Beggars Bush: A Perambulation through the Disciplines of History, Geography, Archaeology, Literature, Philology, Natural History, Botany, Biography & Beggary

Evenjobb, Presteigne, Powys Beggars Bush 1675

This site is recorded in many sources, and is now connected to a house near a crossroads, and there is another Beggars Bush nearby. There is also a naming story involving Charles I, which would provide an earlier date for the name. However, the story is doubtful, and doesn’t actually use the phrase Beggars Bush, though the context is consistent with the literary usage. It is better evidence of the distribution of the literary phrase than of the place name.

Location

The site is now a hamlet and Beggars Bush Road high on the ridge between the river Lugg and the Radnor Valley about 6 miles north west of Knighton near the village of Evancoyd/Evenjobb.

The information about this site is not certain. That is characteristic of sites where the place name has migrated from any original location and has been applied to other locations, and these can become confused with each other.

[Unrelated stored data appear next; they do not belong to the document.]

-- ===== PORT B =====
-- Potential used only as the (sufficient) fuel bound of the while-loop guard.
def stackPot (g : PySem.Dict String (List String)) (v : PySem.Dict String Int) : Nat :=
  ∑ k ∈ (g.items.map Prod.fst).toFinset.filter (fun k => v.contains k = false),
    (1 + ((g.get? k).getD []).length)

-- Iterative DFS; the stack's head is its top (Python pops from the end and extends with
-- reversed(graph[node]), which in head-top representation is `ns ++ st`).  Fuel is a totality
-- guard for the while loop (none = fuel exhausted or KeyError).
def loopB (g : PySem.Dict String (List String)) : Nat → List String → PySem.Dict String Int → Int → Option Int
  | 0, _, _, _ => none
  | _ + 1, [], _, c => some c                                -- `while stack:` exits
  | f + 1, n :: st, v, c =>
    if v.contains n then loopB g f st v c                    -- `if node in visited: continue`
    else
      match g.get? n with
      | none => none                                         -- `graph[node]` raises KeyError
      | some ns => loopB g f (ns ++ st) (v.insert n 1) (c + 1)

def dfr_helper_py_alt (graph : List (String × List String)) (current : String) (visited : List (String × Int)) : Int :=
  (loopB ⟨graph⟩ (stackPot ⟨graph⟩ ⟨visited⟩ + 2) [current] ⟨visited⟩ 0).getD 0

-- ===== PRECONDITION & SPEC =====
-- Python A raises KeyError when the DFS reaches an unvisited node that is not a key of graph;
-- Pre_ excludes those inputs conservatively, by requiring current to be visited, or current to
-- be a key and EVERY neighbour in the graph to be a key or initially visited — this also
-- excludes some inputs whose missing neighbours are unreachable, on which A still returns.
def Pre_dfr_helper_py (graph : List (String × List String)) (current : String) (visited : List (String × Int)) : Prop :=
  (PySem.Dict.contains (⟨visited⟩ : PySem.Dict String Int) current = true) ∨
  ((PySem.Dict.get? (⟨graph⟩ : PySem.Dict String (List String)) current).isSome = true ∧
   ∀ p ∈ graph, ∀ m ∈ p.2,
     (PySem.Dict.get? (⟨graph⟩ : PySem.Dict String (List String)) m).isSome = true ∨
     PySem.Dict.contains (⟨visited⟩ : PySem.Dict String Int) m = true)
instance (graph : List (String × List String)) (current : String) (visited : List (String × Int)) : Decidable (Pre_dfr_helper_py graph current visited) := by unfold Pre_dfr_helper_py; infer_instance

def pvWitness_dfr_helper_py : (List (String × List String)) × String × (List (String × Int)) :=
  ([("a", ["b", "c"]), ("b", ["a"]), ("c", [])], "a", [("d", 1)])

def Spec_dfr_helper_py (graph : List (String × List String)) (current : String) (visited : List (String × Int)) (out : Int) : Prop := out = dfr_helper_py_alt graph current visited
instance (graph : List (String × List String)) (current : String) (visited : List (String × Int)) (out : Int) : Decidable (Spec_dfr_helper_py graph current visited out) := by unfold Spec_dfr_helper_py; infer_instance

-- ===== CLAIM (what is proved, stated in full; the proofs are below) =====
def Claim_equal_dfr_helper_py : Prop := ∀ (graph : List (String × List String)) (current : String) (visited : List (String × Int)), Dom_dfr_helper_py graph current visited → Pre_dfr_helper_py graph current visited → Spec_dfr_helper_py graph current visited (dfr_helper_py graph current visited)

-- ===== LEMMAS AND PROOFS =====

-- `visited` only grows
def VMono (v v' : PySem.Dict String Int) : Prop :=
  ∀ x, v.contains x = true → v'.contains x = true

-- the global neighbour condition of Pre_, stated over the Dict
def GInv (g : PySem.Dict String (List String)) (v : PySem.Dict String Int) : Prop :=
  ∀ p ∈ g.items, ∀ m ∈ p.2, (g.get? m).isSome = true ∨ v.contains m = true

-- number of unvisited graph keys (termination measure of A's recursion)
def unvis (g : PySem.Dict String (List String)) (v : PySem.Dict String Int) : Nat :=
  ((g.items.map Prod.fst).toFinset.filter (fun k => v.contains k = false)).card

theorem vmono_refl (v : PySem.Dict String Int) : VMono v v := fun _ h => h

theorem vmono_trans {v1 v2 v3 : PySem.Dict String Int} (h1 : VMono v1 v2) (h2 : VMono v2 v3) : VMono v1 v3 :=
  fun x h => h2 x (h1 x h)

theorem vmono_insert (v : PySem.Dict String Int) (k : String) (n : Int) : VMono v (v.insert k n) := by
  intro x h
  rw [PySem.Dict.contains_insert]
  simp [h]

Richard Green says the site is open ground at the top of a hill, exposed and windy, against Castle Rings, an Iron Age hillfort, and the house is C16 with C14 origins. It is on the boundary of Evancoyd  & Cascob parishes, 90 yards from the nearest crossroads.

There is a largely ploughed down round barrow near this location, known as Beggar’s Bush Barrow (OS Grid ref. – SO 261 641).

British Listed Buildings include a  Barn attached to Bush Cottage, Beggars Bush and has links to maps and aerial views.

There may be a Beggars Bush Lane, Granner Wood about 1¼  miles away, though this is doubted.

History

The name is recorded on Ogilby’s 1675 ribbon map showing the route from Presteigne to Carmarthen, in which it is the first location after Presteign.

It is also recorded as Beggers-bush Ogilby (1698); (Brimbilla and) Beggars Bush (1769) NLW Harpton Court Papers 5/146-8; Beggarsbush (1815) OS 2in.; Beggar’s bush (1833) OS 1 in; Paterson’s Roads (1828); Kitchin’s Map of 1764, and Kentchurch Court Archive (Herefordshire Record Office Boultibrooke (Harford Jones) Deeds, 23 Sept. 1769, AL40/7939 – AL40/11415).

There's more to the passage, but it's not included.